La frase que titula este Boletín, aparece en tres ocasiones en las sagradas Escrituras.

La primera vez, es un testimonio. Al hablar David con Dios sobre los hechos portentosos que él había visto de parte del Señor, le dijo: vida te demandó y se la diste, largura de días eternamente y para siempre (Sal 21:4). Por la forma como está escrito el testimonio, pareciera como si David lo hubiese escrito para un aniversario de su coronación como rey. Al recordar cómo Dios lo libró varias veces de la muerte, David testificó que el Señor lo había oído clamar por largura de días y le había concedido su petición. Pudiésemos pensar también que David, quizás, acaba de llegar de alguna batalla sangrienta, y al entrar a casa, jadeante del fragor, se siente inspirado a alabar a Dios, colocándose en la tercera persona del singular, al decir a Dios: El rey se alegra en tu poder… porque… vida te demandó y se la diste. Pero, la expresión eternamente y para siempre, da a entender que el verdadero sentido con que se escribe este salmo es en referencia al Mesías.
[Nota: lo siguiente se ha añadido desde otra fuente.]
-- pv_equiv track=rewrite | github.com/miliar/Code_Jam_Webscraper | solutions_python/Problem_201/76.py | f
-- ===== SOURCE A (Python) =====
-- def f(n,k):
--     if k == 1:
--         return n-1
--     k -= 1
--     n -= 1
--
--     if k%2 == 1:
--         return f(n-n//2, k-k//2)
--     else:
--         return f(n//2, k//2)
-- ===== SOURCE B (Python) =====
-- def f(n, k):
--     # Iterative form of the same recurrence: the recursion is a tail call,
--     # so a while loop reproduces it exactly.
--     while k != 1:
--         k -= 1
--         n -= 1
--         if k % 2 == 1:
--             n, k = n - n // 2, k - k // 2
--         else:
--             n, k = n // 2, k // 2
--     return n - 1
-- ===== Notes on version B (the rewrite author's own statement) =====
-- stated objective: simpler
-- what changed: The tail recursion is replaced by an iterative while-loop that updates (n, k) in place with the same branch order and floor divisions.
import Mathlib
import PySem

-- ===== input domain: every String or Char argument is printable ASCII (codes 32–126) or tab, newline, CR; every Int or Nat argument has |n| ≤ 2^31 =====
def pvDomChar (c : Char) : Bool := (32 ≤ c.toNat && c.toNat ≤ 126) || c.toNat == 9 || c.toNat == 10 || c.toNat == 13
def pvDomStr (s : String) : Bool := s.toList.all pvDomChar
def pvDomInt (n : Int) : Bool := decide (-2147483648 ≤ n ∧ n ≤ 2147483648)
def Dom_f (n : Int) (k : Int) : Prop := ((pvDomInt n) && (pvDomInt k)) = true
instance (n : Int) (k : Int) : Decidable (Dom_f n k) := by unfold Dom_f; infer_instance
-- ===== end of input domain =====

-- B replaces the tail recursion by an iterative while-loop over the same state (objective: simpler).

-- ===== PORT A =====
-- A's recursion: fuel = k.toNat + 1 suffices because k strictly decreases while staying ≥ 1.
def fAux : Nat → Int → Int → Int
  | 0, _, _ => 0
  | fuel+1, n, k =>
    if k == 1 then n - 1
    else
      let k' := k - 1
      let n' := n - 1
      if PySem.Int.mod k' 2 == 1 then
        fAux fuel (n' - PySem.Int.floordiv n' 2) (k' - PySem.Int.floordiv k' 2)
      else
        fAux fuel (PySem.Int.floordiv n' 2) (PySem.Int.floordiv k' 2)

def f (n : Int) (k : Int) : Int := fAux (k.toNat + 1) n k

-- ===== PORT B =====
-- one iteration of B's while-loop body
def loopStep (n : Int) (k : Int) : Int × Int :=
  let k' := k - 1
  let n' := n - 1
  if PySem.Int.mod k' 2 == 1 then
    (n' - PySem.Int.floordiv n' 2, k' - PySem.Int.floordiv k' 2)
  else
    (PySem.Int.floordiv n' 2, PySem.Int.floordiv k' 2)

-- B's while-loop over the state (n, k), with the same sufficient fuel
def loopAux : Nat → Int → Int → Int × Int
  | 0, n, k => (n, k)
  | fuel+1, n, k =>
    if k == 1 then (n, k)
    else
      let s := loopStep n k
      loopAux fuel s.1 s.2

def f_alt (n : Int) (k : Int) : Int := (loopAux (k.toNat + 1) n k).1 - 1

-- ===== PRECONDITION & SPEC =====
-- Pre_f excludes k ≤ 0, on which A never reaches its base case and raises RecursionError.
def Pre_f (n : Int) (k : Int) : Prop := 1 ≤ k
instance (n : Int) (k : Int) : Decidable (Pre_f n k) := by unfold Pre_f; infer_instance
def pvWitness_f : Int × Int := (10, 4)

def Spec_f (n : Int) (k : Int) (out : Int) : Prop := out = f_alt n k
instance (n : Int) (k : Int) (out : Int) : Decidable (Spec_f n k out) := by unfold Spec_f; infer_instance

-- ===== CLAIM =====
def Claim_equal_f : Prop := ∀ (n : Int) (k : Int), Dom_f n k → Pre_f n k → Spec_f n k (f n k)

-- ===== LEMMAS AND PROOFS =====

-- the loop step keeps k ≥ 1 and strictly decreases it (for k ≥ 2)
lemma loopStep_k_bounds (n k : Int) (hk : 2 ≤ k) :
    1 ≤ (loopStep n k).2 ∧ (loopStep n k).2 ≤ k - 1 := by
  have h2 : (0:Int) < 2 := by omega
  by_cases hm : (PySem.Int.mod (k - 1) 2 == 1) = true
  · have hm' : (k - 1) % 2 = 1 := by
      have := hm
      rw [PySem.Int.mod_eq_emod_of_pos h2] at this
      simpa using this
    simp only [loopStep, if_pos hm, PySem.Int.floordiv_eq_ediv_of_pos h2]
    omega
  · have hm' : (k - 1) % 2 ≠ 1 := by
      intro h
      exact hm (by rw [PySem.Int.mod_eq_emod_of_pos h2]; simpa using h)
    simp only [loopStep, if_neg hm, PySem.Int.floordiv_eq_ediv_of_pos h2]
    omega

lemma fAux_eq_loopAux (fuel : Nat) : ∀ (n k : Int), 1 ≤ k → k.toNat ≤ fuel →
    fAux fuel n k = (loopAux fuel n k).1 - 1 := by
  induction fuel with
  | zero => intro n k hk hf; omega
  | succ fuel ih =>
    intro n k hk hf
    by_cases h1 : k = 1
    · subst h1; simp [fAux, loopAux]
    · have hk2 : 2 ≤ k := by omega
      have hb := loopStep_k_bounds n k hk2
      have hbeq : (k == 1) = false := by simp [h1]
      have hstep : fAux (fuel+1) n k = fAux fuel (loopStep n k).1 (loopStep n k).2 := by
        by_cases hm : (PySem.Int.mod (k - 1) 2 == 1) = true
        · simp only [fAux, hbeq, loopStep, Bool.false_eq_true, if_false, if_pos hm]
        · simp only [fAux, hbeq, loopStep, Bool.false_eq_true, if_false, if_neg hm]
      rw [hstep]
      have hloop : loopAux (fuel+1) n k = loopAux fuel (loopStep n k).1 (loopStep n k).2 := by
        simp only [loopAux, hbeq, Bool.false_eq_true, if_false]
      rw [hloop]
      exact ih _ _ hb.1 (by omega)

-- ===== VERDICT =====
theorem f_spec : Claim_equal_f := by
  intro n k _ hk
  unfold Spec_f f f_alt
  exact fAux_eq_loopAux (k.toNat + 1) n k hk (by omega)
A los ojos físicos, la muerte parecía haber encerrado a Jesús para siempre, pero Dios lo resucitó de entre los muertos y él es el único Hombre que resucitó para nunca más morir, él es el primogénito de entre los muertos, el que vive por los siglos de los siglos (1 Co 15:15 a; Ap 1:5,18). La manera como esa largura de días de Cristo se asocia con nosotros, es parte de la enseñanza gloriosa del Evangelio, porque Cristo murió por nuestras transgresiones, pero resucitó para nuestra justificación (Ro 4:25). Y la Biblia dice, entonces, palabra fiel es esta: si somos muertos con él, también viviremos con él (2 Ti 2:11). 
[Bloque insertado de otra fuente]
-- pv_equiv track=rewrite | github.com/minimav/advent_of_code | 2024/puzzle_21/puzzle.py | hop_shortest_routes
-- ===== SOURCE A (Python) =====
-- def hop_shortest_routes(
--     all_shortest_routes: dict[str, list[str]], target: str
-- ) -> list[str]:
--     current = "A"
--     routes = [""]
--     for char in target:
--         shortest_routes = all_shortest_routes[current, char]
--
--         new_routes = []
--         for route in routes:
--             for shortest_route in shortest_routes:
--                 # Include press of digit
--                 new_routes.append(route + shortest_route + "A")
--         routes = new_routes
--         current = char
--     return routes
-- ===== SOURCE B (Python) =====
-- def hop_shortest_routes(all_shortest_routes, target):
--     # Precompute, per position, the option strings (route + trailing "A"),
--     # then enumerate the Cartesian product recursively from the front.
--     current = "A"
--     options = []
--     for char in target:
--         options.append([sr + "A" for sr in all_shortest_routes[current, char]])
--         current = char
--
--     def combos(i):
--         if i == len(options):
--             return [""]
--         return [opt + rest for opt in options[i] for rest in combos(i + 1)]
--
--     return combos(0)
-- ===== Notes on version B (the rewrite author's own statement) =====
-- stated objective: alternative
-- what changed: B first builds a per-character table of option strings (each shortest route with the trailing 'A' folded in) in one pass, then enumerates the Cartesian product by recursion on that table, instead of A's single loop that incrementally extends an accumulator of partial routes.
import Mathlib
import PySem

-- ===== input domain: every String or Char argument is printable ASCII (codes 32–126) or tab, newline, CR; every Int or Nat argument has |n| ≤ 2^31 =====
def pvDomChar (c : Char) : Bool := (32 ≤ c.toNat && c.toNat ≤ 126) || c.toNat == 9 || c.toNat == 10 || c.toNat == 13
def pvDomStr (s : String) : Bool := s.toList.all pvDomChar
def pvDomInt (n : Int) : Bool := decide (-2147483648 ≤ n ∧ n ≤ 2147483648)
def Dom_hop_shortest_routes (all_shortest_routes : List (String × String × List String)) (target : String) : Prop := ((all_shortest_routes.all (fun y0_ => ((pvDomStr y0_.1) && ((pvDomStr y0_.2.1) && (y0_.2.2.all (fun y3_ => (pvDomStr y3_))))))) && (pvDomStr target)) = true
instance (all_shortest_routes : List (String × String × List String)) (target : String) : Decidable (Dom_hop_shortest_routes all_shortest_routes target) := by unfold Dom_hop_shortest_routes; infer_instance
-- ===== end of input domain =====

-- B builds the per-character option table first, then takes its Cartesian product by recursion, instead of A's incremental accumulator loop.
-- ===== PORT A =====
-- first entry whose key pair matches (cur, c); none = Python KeyError
def lookupKey (d : List (String × String × List String)) (cur c : Char) : Option (List String) :=
  (d.find? (fun e => e.1 == String.singleton cur && e.2.1 == String.singleton c)).map (fun e => e.2.2)

def goA (d : List (String × String × List String)) : Char → List String → List Char → List String
  | _, routes, [] => routes
  | cur, routes, c :: rest =>
    match lookupKey d cur c with
    | none => []  -- Python raises KeyError here; excluded by Pre_
    | some srs =>
      goA d c (routes.foldl (fun acc r => srs.foldl (fun acc2 sr => acc2 ++ [r ++ sr ++ "A"]) acc) []) rest

def hop_shortest_routes (all_shortest_routes : List (String × String × List String)) (target : String) : List String :=
  goA all_shortest_routes 'A' [""] target.toList

-- ===== PORT B =====
def optionsB (d : List (String × String × List String)) : Char → List Char → Option (List (List String))
  | _, [] => some []
  | cur, c :: rest =>
    match lookupKey d cur c with
    | none => none  -- Python raises KeyError here; excluded by Pre_
    | some srs => (optionsB d c rest).map (fun os => srs.map (fun sr => sr ++ "A") :: os)

def combosB : List (List String) → List String
  | [] => [""]
  | opts :: rest => opts.flatMap (fun o => (combosB rest).map (fun r => o ++ r))

def hop_shortest_routes_alt (all_shortest_routes : List (String × String × List String)) (target : String) : List String :=
  match optionsB all_shortest_routes 'A' target.toList with
  | none => []
  | some os => combosB os

-- ===== PRECONDITION =====
-- Pre_ excludes exactly the inputs on which Python A raises KeyError: some consecutive
-- (previous char, char) key pair along the target walk is absent from the dict.
def Pre_hop_shortest_routes (all_shortest_routes : List (String × String × List String)) (target : String) : Prop :=
  ((List.zip ('A' :: target.toList) target.toList).all (fun pc =>
    all_shortest_routes.any (fun e => e.1 == String.singleton pc.1 && e.2.1 == String.singleton pc.2))) = true

instance (all_shortest_routes : List (String × String × List String)) (target : String) : Decidable (Pre_hop_shortest_routes all_shortest_routes target) := by unfold Pre_hop_shortest_routes; infer_instance

def pvWitness_hop_shortest_routes : (List (String × String × List String)) × String :=
  ([("A", "1", ["<", "^"]), ("1", "2", [">"])], "12")

-- ===== PRECONDITION & SPEC =====
def Spec_hop_shortest_routes (all_shortest_routes : List (String × String × List String)) (target : String) (out : List String) : Prop := out = hop_shortest_routes_alt all_shortest_routes target
instance (all_shortest_routes : List (String × String × List String)) (target : String) (out : List String) : Decidable (Spec_hop_shortest_routes all_shortest_routes target out) := by unfold Spec_hop_shortest_routes; infer_instance

-- ===== CLAIM (what is proved, stated in full; the proofs are below) =====
def Claim_equal_hop_shortest_routes : Prop := ∀ (all_shortest_routes : List (String × String × List String)) (target : String), Dom_hop_shortest_routes all_shortest_routes target → Pre_hop_shortest_routes all_shortest_routes target → Spec_hop_shortest_routes all_shortest_routes target (hop_shortest_routes all_shortest_routes target)

-- ===== LEMMAS AND PROOFS =====

theorem newroutes_eq (srs routes : List String) :
    routes.foldl (fun acc r => srs.foldl (fun acc2 sr => acc2 ++ [r ++ sr ++ "A"]) acc) [] =
      routes.flatMap (fun r => srs.map (fun sr => r ++ sr ++ "A")) := by
  simp only [PySem.List.foldl_append_singleton_eq_map, PySem.List.foldl_append_eq_flatMap,
    List.nil_append, List.flatMap]

theorem goA_eq (d : List (String × String × List String)) :
    ∀ (cs : List Char) (cur : Char) (routes : List String),
      goA d cur routes cs =
        match optionsB d cur cs with
        | none => []
        | some os => routes.flatMap (fun r => (combosB os).map (fun s => r ++ s)) := by
  intro cs
  induction cs with
  | nil => intro cur routes; simp [goA, optionsB, combosB]
  | cons c rest ih =>
    intro cur routes
    simp only [goA, optionsB]
    cases h : lookupKey d cur c with
    | none => simp
    | some srs =>
      simp only [Option.map]
      rw [ih c, newroutes_eq]
      cases optionsB d c rest with
      | none => simp
      | some os =>
        simp [combosB, List.flatMap_map, List.map_flatMap, List.flatMap_assoc,
          Function.comp_def, String.append_assoc]

-- ===== VERDICT (by name: the statement is the Claim_ definition above) =====
theorem hop_shortest_routes_spec : Claim_equal_hop_shortest_routes := by
  intro d target _ _
  unfold Spec_hop_shortest_routes hop_shortest_routes hop_shortest_routes_alt
  rw [goA_eq]
  cases optionsB d 'A' target.toList with
  | none => rfl
  | some os => simp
La segunda vez que largura de días aparece en la Biblia, viene de la tinta inspirada del sabio Salomón. En Proverbios 3:1,2 parece como si el mismo Padre hablara con uno de sus hijos y con ternura le exhorta a no olvidar su ley y que su corazón guarde sus mandamientos. La promesa del Señor es que, si esto hace, esos mismos mandamientos divinos, guardados y obedecidos, le proporcionarán un aumento en largura de días, en años de vida y en paz. Nadie que conoce a Dios duda que la obediencia a su Palabra está relacionada con vida abundante. La Palabra es vida y, retenerla, hace en nosotros el efecto mismo de su naturaleza, produce vida en nuestro ser. En el Nuevo Pacto, el mandamiento principal de Dios al hombre es creer. Cristo dijo a sus oyentes: … esta es la obra de Dios, que creáis en el que él ha enviado (Jn 6:29). ¡Que nuestra fe produzca el bendito fruto de la obediencia y, por esa fe obediente, la gracia de Dios nos otorgue vida en abundancia!
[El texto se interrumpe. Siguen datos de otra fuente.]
-- pv_equiv track=rewrite | github.com/wigginno/chesstables | pgn-to-sql-scripts/pgn-to-sql-players.py | elo_to_rating_name
-- ===== SOURCE A (Python) =====
-- def elo_to_rating_name(elo):
-- 	cutoffs = [200, 400, 600, 800, 1000, 1200, 1400, 1600, 1800, 2000, 2200, 2400]
-- 	ratings = ['Class J', 'Class I', 'Class H', 'Class G', 'Class F', 'Class E',\
-- 				 'Class D', 'Class C', 'Class B', 'Class A', 'Expert',\
-- 				 'National Master', 'Senior Master']
--
-- 	for i in range(13):
-- 		if i == 12 or elo < cutoffs[i]:
-- 			break
--
-- 	return ratings[i]
-- ===== SOURCE B (Python) =====
-- def elo_to_rating_name(elo):
--     names = ('Class J', 'Class I', 'Class H', 'Class G', 'Class F', 'Class E',
--              'Class D', 'Class C', 'Class B', 'Class A', 'Expert',
--              'National Master', 'Senior Master')
--     # cutoffs are exactly 200, 400, ..., 2400, so the class index is
--     # floor(elo/200) clamped to [0, 12]
--     return names[min(12, max(0, elo // 200))]
-- ===== Notes on version B (the rewrite author's own statement) =====
-- stated objective: simpler
-- what changed: Drops the cutoff list and the scanning loop entirely: since the cutoffs are the arithmetic progression 200*i, the class index is computed in closed form as min(12, max(0, elo // 200)).
import Mathlib
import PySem

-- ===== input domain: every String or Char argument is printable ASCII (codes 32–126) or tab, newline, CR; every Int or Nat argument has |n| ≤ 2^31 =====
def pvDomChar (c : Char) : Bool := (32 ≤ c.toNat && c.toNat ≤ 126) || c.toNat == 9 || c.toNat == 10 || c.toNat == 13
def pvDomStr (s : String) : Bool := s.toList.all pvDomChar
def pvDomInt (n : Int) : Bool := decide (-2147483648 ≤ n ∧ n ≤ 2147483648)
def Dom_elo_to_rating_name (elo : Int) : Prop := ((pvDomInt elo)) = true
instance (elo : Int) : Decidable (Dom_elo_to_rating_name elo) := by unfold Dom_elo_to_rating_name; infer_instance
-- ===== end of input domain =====

-- B drops A's cutoff list and scanning loop: the cutoffs are the arithmetic progression 200*i,
-- so the class index is the closed form min(12, max(0, elo // 200)); same return value everywhere.

-- ===== PORT A =====
-- for i in range(13): if i == 12 or elo < cutoffs[i]: break      (i carried out of the loop)
def pvLoopA (elo : Int) (cutoffs : List Int) : List Int → Int → Int
  | [], i => i
  | j :: rest, _ => if j == 12 || decide (elo < (PySem.List.pyGet? cutoffs j).getD 0) then j
                    else pvLoopA elo cutoffs rest j

def elo_to_rating_name (elo : Int) : String :=
  let cutoffs : List Int := [200, 400, 600, 800, 1000, 1200, 1400, 1600, 1800, 2000, 2200, 2400]
  let ratings : List String := ["Class J", "Class I", "Class H", "Class G", "Class F", "Class E",
    "Class D", "Class C", "Class B", "Class A", "Expert", "National Master", "Senior Master"]
  let i := pvLoopA elo cutoffs (PySem.List.pyRange 0 13 1) 0
  (PySem.List.pyGet? ratings i).getD ""

-- ===== PORT B =====
-- return names[min(12, max(0, elo // 200))]
def elo_to_rating_name_alt (elo : Int) : String :=
  let names : List String := ["Class J", "Class I", "Class H", "Class G", "Class F", "Class E",
    "Class D", "Class C", "Class B", "Class A", "Expert", "National Master", "Senior Master"]
  (PySem.List.pyGet? names (min 12 (max 0 (PySem.Int.floordiv elo 200)))).getD ""

-- ===== PRECONDITION & SPEC =====
def Spec_elo_to_rating_name (elo : Int) (out : String) : Prop := out = elo_to_rating_name_alt elo
instance (elo : Int) (out : String) : Decidable (Spec_elo_to_rating_name elo out) := by unfold Spec_elo_to_rating_name; infer_instance

-- ===== CLAIM =====
def Claim_equal_elo_to_rating_name : Prop := ∀ (elo : Int), Dom_elo_to_rating_name elo → Spec_elo_to_rating_name elo (elo_to_rating_name elo)

-- ===== LEMMAS AND PROOFS =====

def pvC : List Int := [200, 400, 600, 800, 1000, 1200, 1400, 1600, 1800, 2000, 2200, 2400]

-- the common normal form: the index of the first cutoff strictly above elo (12 if none)
def pvN (elo : Int) : Int :=
  if elo < 200 then 0 else if elo < 400 then 1 else if elo < 600 then 2 else if elo < 800 then 3
  else if elo < 1000 then 4 else if elo < 1200 then 5 else if elo < 1400 then 6 else if elo < 1600 then 7
  else if elo < 1800 then 8 else if elo < 2000 then 9 else if elo < 2200 then 10 else if elo < 2400 then 11
  else 12

set_option maxHeartbeats 1600000 in
theorem pv_hA (elo : Int) :
    pvLoopA elo pvC [0, 1, 2, 3, 4, 5, 6, 7, 8, 9, 10, 11, 12] 0 = pvN elo := by
  have g0 : (PySem.List.pyGet? pvC 0).getD 0 = 200 := by decide
  have g1 : (PySem.List.pyGet? pvC 1).getD 0 = 400 := by decide
  have g2 : (PySem.List.pyGet? pvC 2).getD 0 = 600 := by decide
  have g3 : (PySem.List.pyGet? pvC 3).getD 0 = 800 := by decide
  have g4 : (PySem.List.pyGet? pvC 4).getD 0 = 1000 := by decide
  have g5 : (PySem.List.pyGet? pvC 5).getD 0 = 1200 := by decide
  have g6 : (PySem.List.pyGet? pvC 6).getD 0 = 1400 := by decide
  have g7 : (PySem.List.pyGet? pvC 7).getD 0 = 1600 := by decide
  have g8 : (PySem.List.pyGet? pvC 8).getD 0 = 1800 := by decide
  have g9 : (PySem.List.pyGet? pvC 9).getD 0 = 2000 := by decide
  have g10 : (PySem.List.pyGet? pvC 10).getD 0 = 2200 := by decide
  have g11 : (PySem.List.pyGet? pvC 11).getD 0 = 2400 := by decide
  simp only [pvLoopA, g0, g1, g2, g3, g4, g5, g6, g7, g8, g9, g10, g11, pvN,
    show ((0 : Int) == 12) = false by decide, show ((1 : Int) == 12) = false by decide,
    show ((2 : Int) == 12) = false by decide, show ((3 : Int) == 12) = false by decide,
    show ((4 : Int) == 12) = false by decide, show ((5 : Int) == 12) = false by decide,
    show ((6 : Int) == 12) = false by decide, show ((7 : Int) == 12) = false by decide,
    show ((8 : Int) == 12) = false by decide, show ((9 : Int) == 12) = false by decide,
    show ((10 : Int) == 12) = false by decide, show ((11 : Int) == 12) = false by decide,
    show ((12 : Int) == 12) = true by decide, Bool.false_or, Bool.true_or,
    decide_eq_true_eq, if_true]

set_option maxHeartbeats 1600000 in
theorem pv_hB (elo : Int) : min 12 (max 0 (PySem.Int.floordiv elo 200)) = pvN elo := by
  have h : PySem.Int.floordiv elo 200 * 200 + PySem.Int.mod elo 200 = elo :=
    PySem.Int.floordiv_mul_add_mod elo 200
  have hm0 : 0 ≤ PySem.Int.mod elo 200 := by
    have := PySem.Int.mod_eq_emod_of_pos (a := elo) (b := 200) (by omega)
    rw [this]; exact Int.emod_nonneg elo (by omega)
  have hm1 : PySem.Int.mod elo 200 < 200 := by
    have := PySem.Int.mod_eq_emod_of_pos (a := elo) (b := 200) (by omega)
    rw [this]; exact Int.emod_lt_of_pos elo (by omega)
  unfold pvN
  split_ifs <;> omega

-- ===== VERDICT =====
theorem elo_to_rating_name_spec : Claim_equal_elo_to_rating_name := by
  intro elo _
  show elo_to_rating_name elo = elo_to_rating_name_alt elo
  have hr : PySem.List.pyRange 0 13 1 = [0, 1, 2, 3, 4, 5, 6, 7, 8, 9, 10, 11, 12] := by decide
  show (PySem.List.pyGet? _ (pvLoopA elo pvC (PySem.List.pyRange 0 13 1) 0)).getD ""
      = (PySem.List.pyGet? _ (min 12 (max 0 (PySem.Int.floordiv elo 200)))).getD ""
  rw [hr, pv_hA, pv_hB]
La tercera vez que la frase se menciona en la Palabra, es para darnos a conocer el valioso fruto de la sabiduría. En el mismo capítulo 3 de Proverbios, desde los versículos 13 al 16, se nos refiere que, si hallamos la sabiduría y obtenemos la inteligencia, tendremos ganancias trascendentes. El pasaje dice de la sabiduría que,largura de días hay en su mano derecha… En la experiencia que tuvo Salomón con Dios en Gabaón cuando éste pidió sabiduría, Dios le prometió darle lo que pidió y le aseguró, además, yo alargaré tus días (Ver 1 R. 3:10-14). La sabiduría que viene de Dios, trae consigo largura de días. ¿Quién no quisiera para sí el poder vivificante de esta dádiva celestial? No seamos cortos en pedir al Señor sabiduría para servirle, porque aparejado a ello, Dios ofrece largura de días.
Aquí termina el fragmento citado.